Suppose you have two types of applications that will connect to your service bus: a Sales application used by sales staff and an Inventory application used by warehouse staff. These applications were built independently, but it would be great if they could communicate: sales staff could know if products are already in stock; warehouse staff could be informed when stock needs to be ordered. This is something that could be accheived using a service bus. As the business grows, management might require aggregate information about both sides of the enterprise. You could build a Reports application that gathers that information via extensions you make to the service bus.

As the service bus grows to handle many different types of requests, it may make sense to organise them using namespaces. We could split our interface into requests relating to sales and requests relating to inventory. With Catalyst we do this by simply creating two new controllers:

> cd Service
> ./script/service_create.pl controller Sales
> ./script/service_create.pl controller Inventory

This creates the two files

lib/Service/Controller/Sales.pm       # actions for paths under /sales/
lib/Service/Controller/Inventory.pm   # actions for paths under /inventory/

With the default Catalyst namespacing, any requested path that begins with /sales/... is handled by actions in the Sales controller, and any path that begins with /inventory/ is handled by actions in the Inventory controller. Using namespaces this way, the set of paths your service bus accepts can evolve into a well structured API.

Suppose we want to allow third party clients to update their product pricing. We have many third party client, but the process of updating pricing is going to be the same. In addition, we will want to restrict access to these updates to the appropriate party.

Catalyst chained actions allow us to create virtual paths that handle this situation well. First lets create a controller to handle all paths begining with /pricing/:

> ./script/service_create.pl controller Pricing

Edit the file lib/Service/Controller/Pricing.pm and add the following actions:

# matches: /pricing/(brand)/...
sub brand : Chained('/') PathPart('pricing') CaptureArgs(1) {
    my ( $self, $c, $brand ) = @_;

    if ($brand !~ m{^\w+$}) {
        $c->error("bad brand: $brand");
        $c->detach();
    }

    $c->stash->{brand} = $brand;
    return;
}

# matches: /pricing/(brand)/publish
sub publish :Chained('brand') PathPart('publish') Args(0) {
    my ( $self, $c ) = @_;

    $c->stash->{response_data} = { 
        message => 'published pricing for' . $c->stash->{brand},
    };
    return;
}

If we restart our Service application we can now send requests to publish pricing for diferent brands using different paths:

> GET http://localhost:3000/pricing/best_for_less/publish
{"message":"published pricing for best_for_less"}>

We can now use standard webserver access techniques to restrict access to paths begining with /pricing/best_for_less/ to our 'Best for Less' clients.

With namespacing tecniques like the above, we can construct versitle message heirarchies.

Other ideas

We can do a lot more with this.
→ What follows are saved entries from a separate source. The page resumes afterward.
-- pv_equiv track=rewrite | github.com/TessFerrandez/AdventOfCode-Python | 2020/day18.py | get_inner_parenthesis_content
-- ===== SOURCE A (Python) =====
-- def get_inner_parenthesis_content(expression: str) -> str:
--     """
--     returns the innermost parenthesis - e.g. ((5 + 2 + (3 * 2)) + (2 + 3))
--     would return (3 * 2)
--     -- note, other lower may exist later in the string but this is the first
--     -- occurring leaf node
--     :param expression: string with math equation
--     :return: contents of lowest level parenthesis
--     """
--     stack = []
--     for i, c in enumerate(expression):
--         if c == '(':
--             stack.append(i)
--         elif c == ')' and stack:
--             start = stack.pop()
--             return expression[start + 1: i]
--     return ''
-- ===== SOURCE B (Python) =====
-- def get_inner_parenthesis_content(expression: str) -> str:
--     """One forward pass keeping a running content buffer instead of a stack of
--     indices: every '(' starts (or restarts) the buffer, the first ')' seen after
--     a '(' returns it; no indices or slicing needed."""
--     started = False
--     content = ''
--     for c in expression:
--         if c == '(':
--             started = True
--             content = ''
--         elif c == ')' and started:
--             return content
--         elif started:
--             content += c
--     return ''
-- ===== Notes on version B (the rewrite author's own statement) =====
-- stated objective: simpler
-- what changed: Replaces the stack of '(' indices plus slicing of the original string by a single flag and a running content buffer that is reset at every '(' and returned at the first matching ')'.
import Mathlib
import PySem

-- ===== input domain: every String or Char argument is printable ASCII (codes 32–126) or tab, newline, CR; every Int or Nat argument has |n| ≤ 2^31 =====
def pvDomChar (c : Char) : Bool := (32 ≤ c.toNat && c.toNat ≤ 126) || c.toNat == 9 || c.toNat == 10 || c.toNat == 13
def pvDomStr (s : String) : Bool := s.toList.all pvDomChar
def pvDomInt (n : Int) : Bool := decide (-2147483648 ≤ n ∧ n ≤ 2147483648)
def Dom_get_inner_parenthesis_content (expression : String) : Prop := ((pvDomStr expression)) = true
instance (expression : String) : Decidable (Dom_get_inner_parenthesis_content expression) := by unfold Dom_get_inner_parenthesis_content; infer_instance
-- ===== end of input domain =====

-- B replaces A's stack of '(' indices + slicing by a flag and a running content buffer (simpler; same O(n) cost).

-- ===== PORT A =====
-- the enumerate loop: stack of '(' indices (head = Python list's end), early return slices the original string
def pvGoA (full : List Char) : List (Int × Char) → List Int → String
  | [], _ => ""
  | (i, c) :: rest, stack =>
    if c = '(' then pvGoA full rest (i :: stack)
    else if c = ')' then
      match stack with
      | start :: _ => String.ofList (PySem.List.slice full (some (start + 1)) (some i))
      | [] => pvGoA full rest []
    else pvGoA full rest stack

def get_inner_parenthesis_content (expression : String) : String :=
  pvGoA expression.toList (PySem.List.enumerate expression.toList 0) []

-- ===== PORT B =====
-- single pass: '(' resets the buffer, first ')' after a '(' returns it
def pvGoB : List Char → Bool → List Char → String
  | [], _, _ => ""
  | c :: rest, started, content =>
    if c = '(' then pvGoB rest true []
    else if c = ')' ∧ started = true then String.ofList content
    else if started = true then pvGoB rest started (content ++ [c])
    else pvGoB rest started content

def get_inner_parenthesis_content_alt (expression : String) : String :=
  pvGoB expression.toList false []

-- ===== PRECONDITION & SPEC =====
def Spec_get_inner_parenthesis_content (expression : String) (out : String) : Prop := out = get_inner_parenthesis_content_alt expression
instance (expression : String) (out : String) : Decidable (Spec_get_inner_parenthesis_content expression out) := by unfold Spec_get_inner_parenthesis_content; infer_instance

-- ===== CLAIM (what is proved, stated in full; the proofs are below) =====
def Claim_equal_get_inner_parenthesis_content : Prop := ∀ (expression : String), Dom_get_inner_parenthesis_content expression → Spec_get_inner_parenthesis_content expression (get_inner_parenthesis_content expression)

-- ===== LEMMAS AND PROOFS =====

-- loop invariant: stack nonempty iff started, and then B's buffer is exactly the slice A would cut
lemma pv_main (full : List Char) : ∀ (suf : List Char) (k : Nat) (stack : List Int)
    (started : Bool) (content : List Char),
    suf = full.drop k →
    ((stack = [] ∧ started = false) ∨
      (∃ tn : Nat, ∃ tl, stack = ((tn : Int) :: tl) ∧ started = true ∧ tn < k ∧
        content = (full.drop (tn + 1)).take (k - tn - 1))) →
    pvGoA full (PySem.List.enumerate suf (k : Int)) stack = pvGoB suf started content := by
  intro suf
  induction suf with
  | nil =>
    intro k stack started content _ _
    simp [PySem.List.enumerate_nil, pvGoA, pvGoB]
  | cons c rest ih =>
    intro k stack started content hsuf hinv
    have hrest : rest = full.drop (k + 1) := by
      have ht : (full.drop k).tail = rest := by rw [← hsuf]; rfl
      rw [List.tail_drop] at ht
      exact ht.symm
    have hck : full[k]? = some c := by
      have h0 : (full.drop k)[0]? = some c := by rw [← hsuf]; rfl
      simpa [List.getElem?_drop] using h0
    have hcast : (k : Int) + 1 = ((k + 1 : Nat) : Int) := by push_cast; ring
    rw [PySem.List.enumerate_cons]
    simp only [pvGoA, pvGoB]
    by_cases hc : c = '('
    · rw [if_pos hc, if_pos hc, hcast]
      apply ih (k + 1) _ true [] hrest
      exact Or.inr ⟨k, stack, rfl, rfl, by omega, by simp⟩
    · rw [if_neg hc, if_neg hc]
      by_cases hcr : c = ')'
      · rcases hinv with ⟨hs, hb⟩ | ⟨tn, tl, hs, hb, hlt, hcontent⟩
        · subst hs; subst hb
          rw [if_pos hcr, if_neg (by simp : ¬(c = ')' ∧ false = true)),
            if_neg (by simp : ¬(false = true)), hcast]
          exact ih (k + 1) [] false content hrest (Or.inl ⟨rfl, rfl⟩)
        · subst hs; subst hb
          rw [if_pos hcr, if_pos ⟨hcr, rfl⟩]
          show String.ofList (PySem.List.slice full (some ((tn : Int) + 1)) (some (k : Int)))
              = String.ofList content
          have htn : ((tn : Int)) + 1 = ((tn + 1 : Nat) : Int) := by push_cast; ring
          rw [htn, PySem.List.slice_natCast, hcontent]
          congr 2
      · rw [if_neg hcr, if_neg (fun h => hcr h.1)]
        rcases hinv with ⟨hs, hb⟩ | ⟨tn, tl, hs, hb, hlt, hcontent⟩
        · subst hs; subst hb
          rw [if_neg (by simp : ¬(false = true)), hcast]
          exact ih (k + 1) [] false content hrest (Or.inl ⟨rfl, rfl⟩)
        · subst hs; subst hb
          rw [if_pos rfl, hcast]
          apply ih (k + 1) _ true (content ++ [c]) hrest
          refine Or.inr ⟨tn, tl, rfl, rfl, by omega, ?_⟩
          have hidx : (full.drop (tn + 1))[k - tn - 1]? = some c := by
            rw [List.getElem?_drop, show tn + 1 + (k - tn - 1) = k by omega]
            exact hck
          rw [hcontent, show k + 1 - tn - 1 = (k - tn - 1) + 1 by omega, List.take_add_one, hidx]
          simp

-- ===== VERDICT (by name: the statement is the Claim_ definition above) =====
theorem get_inner_parenthesis_content_spec : Claim_equal_get_inner_parenthesis_content := by
  intro expression _
  unfold Spec_get_inner_parenthesis_content get_inner_parenthesis_content get_inner_parenthesis_content_alt
  exact (pv_main expression.toList expression.toList 0 [] false [] (by simp) (Or.inl ⟨rfl, rfl⟩))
The following are just some thoughts.

  1. Cron jobs

    We could write an action to send us an email if our pricing data has become stale, and set up a cron job to check for this at 9am weekdays as follows:

    0 9 * * 1-6 /usr/bin/GET http://service/sales/check_pricing > /dev/null
    
  2. Databases

    It is trivial to extend our Service application to access any number of databases. Two possiblilies immediate occur.

    1. Storing elements of the service bus configuration in the database allowing us to change it on the fly.
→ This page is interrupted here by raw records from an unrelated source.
-- pv_equiv track=rewrite | github.com/Biplob68/Competitive-programming | TwoPointer/valid_word_abbreviation_leetcode_408.py | isValidAbbreviation
-- ===== SOURCE A (Python) =====
-- def isValidAbbreviation(word, abbr):
--     abbr_index = 0
--     word_index = 0
--
--     while abbr_index < len(abbr):
--         if abbr[abbr_index].isnumeric():
--             if abbr[abbr_index] == '0':
--                 return False
--
--             num = 0
--             while abbr_index < len(abbr) and abbr[abbr_index].isnumeric():
--                 num = 10 * num + int(abbr[abbr_index])
--                 abbr_index += 1
--
--             word_index += num
--
--         else:
--             if word_index >= len(word) or word[word_index] != abbr[abbr_index]:
--                 return False
--
--             word_index += 1
--             abbr_index += 1
--
--     return word_index == len(word) and abbr_index == len(abbr)
-- ===== SOURCE B (Python) =====
-- def isValidAbbreviation(word, abbr):
--     # Phase 1: tokenize abbr into maximal runs of numeric / non-numeric characters.
--     tokens = []
--     i = 0
--     n = len(abbr)
--     while i < n:
--         k = abbr[i].isnumeric()
--         j = i
--         while j < n and abbr[j].isnumeric() == k:
--             j += 1
--         tokens.append(abbr[i:j])
--         i = j
--     # Phase 2: consume word according to the tokens.
--     wi = 0
--     for t in tokens:
--         if t[0].isnumeric():
--             if t[0] == '0':
--                 return False
--             num = 0
--             for c in t:
--                 num = 10 * num + int(c)
--             wi += num
--         else:
--             for c in t:
--                 if wi >= len(word) or word[wi] != c:
--                     return False
--                 wi += 1
--     return wi == len(word)
-- ===== Notes on version B (the rewrite author's own statement) =====
-- stated objective: alternative
-- what changed: Replaces A's single interleaved index-walking scan with a two-phase structure: first tokenize abbr into maximal numeric/non-numeric runs, then consume the word token by token.
import Mathlib
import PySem

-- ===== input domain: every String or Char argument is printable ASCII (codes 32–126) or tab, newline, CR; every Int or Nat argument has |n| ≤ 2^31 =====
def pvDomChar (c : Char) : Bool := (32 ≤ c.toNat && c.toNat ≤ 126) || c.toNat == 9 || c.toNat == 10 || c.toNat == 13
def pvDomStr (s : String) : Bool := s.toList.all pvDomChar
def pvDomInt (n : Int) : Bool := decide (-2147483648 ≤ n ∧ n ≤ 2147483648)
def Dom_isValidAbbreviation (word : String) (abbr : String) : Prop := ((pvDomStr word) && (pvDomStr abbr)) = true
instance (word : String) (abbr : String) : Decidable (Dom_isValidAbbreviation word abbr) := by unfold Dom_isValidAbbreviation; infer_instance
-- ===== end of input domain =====

-- B replaces A's single interleaved scan by tokenize-then-consume; objective: alternative decomposition, same cost.
-- On the ASCII domain Dom_, Python's str.isnumeric coincides with PySem.Chars.isdigit (used in both ports).

-- ===== PORT A =====
-- inner while loop: num accumulation; returns (num, remaining abbr suffix) —
-- the abbr index is represented by the remaining suffix of abbr.
def pvA_num (cs : List Char) (num : Nat) : Nat × List Char :=
  match cs with
  | [] => (num, [])
  | c :: rest =>
      if PySem.Chars.isdigit c then pvA_num rest (10 * num + (c.toNat - 48))
      else (num, c :: rest)

theorem pvA_num_len (cs : List Char) (num : Nat) : (pvA_num cs num).2.length ≤ cs.length := by
  induction cs generalizing num with
  | nil => simp [pvA_num]
  | cons c rest ih =>
      simp only [pvA_num]
      split
      · exact le_trans (ih _) (Nat.le_succ _)
      · simp

-- outer while loop of A (the first iteration of the inner while, whose guard is known
-- to hold, is unrolled so the remaining suffix strictly shrinks).
def pvA_loop (word : List Char) (wordIndex : Nat) (cs : List Char) : Bool :=
  match cs with
  | [] => wordIndex == word.length   -- `abbr_index == len(abbr)` is true here by construction
  | c :: rest =>
      if PySem.Chars.isdigit c then
        if c == '0' then false
        else
          let p := pvA_num rest (c.toNat - 48)
          pvA_loop word (wordIndex + p.1) p.2
      else
        if word.length ≤ wordIndex ∨ word[wordIndex]? ≠ some c then false
        else pvA_loop word (wordIndex + 1) rest
termination_by cs.length
decreasing_by
  · exact Nat.lt_succ_of_le (pvA_num_len rest _)
  · simp

def isValidAbbreviation (word : String) (abbr : String) : Bool :=
  pvA_loop word.toList 0 abbr.toList

-- ===== PORT B =====
-- Phase 1: tokenize abbr into maximal runs of numeric / non-numeric characters
-- (the inner `while j < n and abbr[j].isnumeric() == k` is List.takeWhile/dropWhile).
def pvB_tok (cs : List Char) : List (List Char) :=
  match cs with
  | [] => []
  | c :: rest =>
      (c :: rest.takeWhile (fun d => PySem.Chars.isdigit d == PySem.Chars.isdigit c))
        :: pvB_tok (rest.dropWhile (fun d => PySem.Chars.isdigit d == PySem.Chars.isdigit c))
termination_by cs.length
decreasing_by exact Nat.lt_succ_of_le (List.length_dropWhile_le _ _)

-- `num = 10*num + int(c)` over a numeric token
def pvB_num (t : List Char) : Nat := t.foldl (fun n c => 10 * n + (c.toNat - 48)) 0

-- the non-numeric-token inner for loop; none = early `return False`
def pvB_cmp (word : List Char) (wi : Nat) (t : List Char) : Option Nat :=
  match t with
  | [] => some wi
  | c :: rest =>
      if word.length ≤ wi ∨ word[wi]? ≠ some c then none
      else pvB_cmp word (wi + 1) rest

-- Phase 2: the `for t in tokens` loop
def pvB_run (word : List Char) (wi : Nat) (toks : List (List Char)) : Bool :=
  match toks with
  | [] => wi == word.length
  | t :: ts =>
      match t with
      | [] => pvB_run word wi ts   -- unreachable: pvB_tok produces nonempty tokens
      | c :: _ =>
          if PySem.Chars.isdigit c then
            if c == '0' then false
            else pvB_run word (wi + pvB_num t) ts
          else
            match pvB_cmp word wi t with
            | none => false
            | some wi' => pvB_run word wi' ts

def isValidAbbreviation_alt (word : String) (abbr : String) : Bool :=
  pvB_run word.toList 0 (pvB_tok abbr.toList)

-- ===== PRECONDITION & SPEC =====
def Spec_isValidAbbreviation (word : String) (abbr : String) (out : Bool) : Prop := out = isValidAbbreviation_alt word abbr
instance (word : String) (abbr : String) (out : Bool) : Decidable (Spec_isValidAbbreviation word abbr out) := by unfold Spec_isValidAbbreviation; infer_instance

-- ===== CLAIM (what is proved, stated in full; the proofs are below) =====
def Claim_equal_isValidAbbreviation : Prop := ∀ (word : String) (abbr : String), Dom_isValidAbbreviation word abbr → Spec_isValidAbbreviation word abbr (isValidAbbreviation word abbr)

-- ===== LEMMAS AND PROOFS =====

-- A's inner digit while loop computes the foldl over the maximal digit prefix and stops at its end.
theorem pvA_num_eq (cs : List Char) (num : Nat) :
    pvA_num cs num =
      ((cs.takeWhile (fun d => PySem.Chars.isdigit d)).foldl (fun n c => 10 * n + (c.toNat - 48)) num,
        cs.dropWhile (fun d => PySem.Chars.isdigit d)) := by
  induction cs generalizing num with
  | nil => simp [pvA_num]
  | cons c rest ih =>
      by_cases hc : PySem.Chars.isdigit c
      · simp [pvA_num, hc, ih]
      · simp [pvA_num, hc]

-- A's letter steps across a run of non-digit chars match pvB_cmp on that run.
theorem pvA_letters (word : List Char) (run rest : List Char) (wi : Nat)
    (h : ∀ d ∈ run, PySem.Chars.isdigit d = false) :
    pvA_loop word wi (run ++ rest) =
      match pvB_cmp word wi run with
      | none => false
      | some wi' => pvA_loop word wi' rest := by
  induction run generalizing wi with
  | nil => simp [pvB_cmp]
  | cons c run ih =>
      have hc : PySem.Chars.isdigit c = false := h c (by simp)
      rw [List.cons_append, pvA_loop, pvB_cmp]
      simp only [hc, Bool.false_eq_true, if_false]
      split
      · rfl
      · exact ih _ (fun d hd => h d (by simp [hd]))

-- Main bridging lemma: A's interleaved scan equals B's tokenize-then-consume.
theorem pvAB (word : List Char) (wi : Nat) (cs : List Char) :
    pvA_loop word wi cs = pvB_run word wi (pvB_tok cs) := by
  match cs with
  | [] => simp [pvA_loop, pvB_tok, pvB_run]
  | c :: rest =>
      rw [pvB_tok]
      by_cases hc : PySem.Chars.isdigit c
      · by_cases h0 : c = '0'
        · rw [pvA_loop, pvB_run]; simp only [hc, if_true]; simp [h0]
        · rw [pvA_loop, pvB_run]
          simp only [hc, if_true, h0, beq_iff_eq, if_false]
          rw [pvA_num_eq]
          simp only [hc, beq_true]
          have harith : pvB_num (c :: rest.takeWhile (fun d => PySem.Chars.isdigit d)) =
              (rest.takeWhile (fun d => PySem.Chars.isdigit d)).foldl
                (fun n c => 10 * n + (c.toNat - 48)) (c.toNat - 48) := by
            simp [pvB_num]
          rw [harith]
          exact pvAB word _ (rest.dropWhile (fun d => PySem.Chars.isdigit d))
      · rw [pvA_loop, pvB_run]
        simp only [hc, Bool.false_eq_true, if_false, beq_false]
        have hsplit : rest = rest.takeWhile (fun d => !PySem.Chars.isdigit d)
            ++ rest.dropWhile (fun d => !PySem.Chars.isdigit d) :=
          (List.takeWhile_append_dropWhile).symm
        split
        · rename_i hfail
          rw [show pvB_cmp word wi (c :: rest.takeWhile (fun d => !PySem.Chars.isdigit d)) = none by
            rw [pvB_cmp]; simp [hfail]]
        · rename_i hok
          rw [show pvB_cmp word wi (c :: rest.takeWhile (fun d => !PySem.Chars.isdigit d)) =
              pvB_cmp word (wi + 1) (rest.takeWhile (fun d => !PySem.Chars.isdigit d)) by
            rw [pvB_cmp]; simp only [if_neg hok]]
          rw [show pvA_loop word (wi + 1) rest
              = pvA_loop word (wi + 1) (rest.takeWhile (fun d => !PySem.Chars.isdigit d)
                ++ rest.dropWhile (fun d => !PySem.Chars.isdigit d)) by rw [← hsplit]]
          rw [pvA_letters word _ _ _ (by
            intro d hd
            have := List.mem_takeWhile_imp hd
            simpa using this)]
          cases hcmp : pvB_cmp word (wi + 1) (rest.takeWhile (fun d => !PySem.Chars.isdigit d)) with
          | none => rfl
          | some wi' =>
              exact pvAB word wi' (rest.dropWhile (fun d => !PySem.Chars.isdigit d))
termination_by cs.length
decreasing_by
  all_goals exact Nat.lt_succ_of_le (List.length_dropWhile_le _ _)

-- ===== VERDICT (by name: the statement is the Claim_ definition above) =====
theorem isValidAbbreviation_spec : Claim_equal_isValidAbbreviation := by
  intro word abbr _
  show isValidAbbreviation word abbr = isValidAbbreviation_alt word abbr
  exact pvAB word.toList 0 abbr.toList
    2. Using the service bus to marshall data between different databases.

  3. Security

    A service bus can be used as an information security layer: access is controlled at a single point and we can implement path based access rules.

  4. Scaling

    The service bus is just a web application and we can scale it in well know ways. We can have any number of load balanced Service applications or even put different instances in different locations.

  5. Message Queues

    Service bus is purely synchronous and is not a Message Queue. But but a message queue could be a client to the service bus, or even a front-end.

  6. Dancer

    I would be interested to see if something similar (and more light-weight) could be done with Dancer.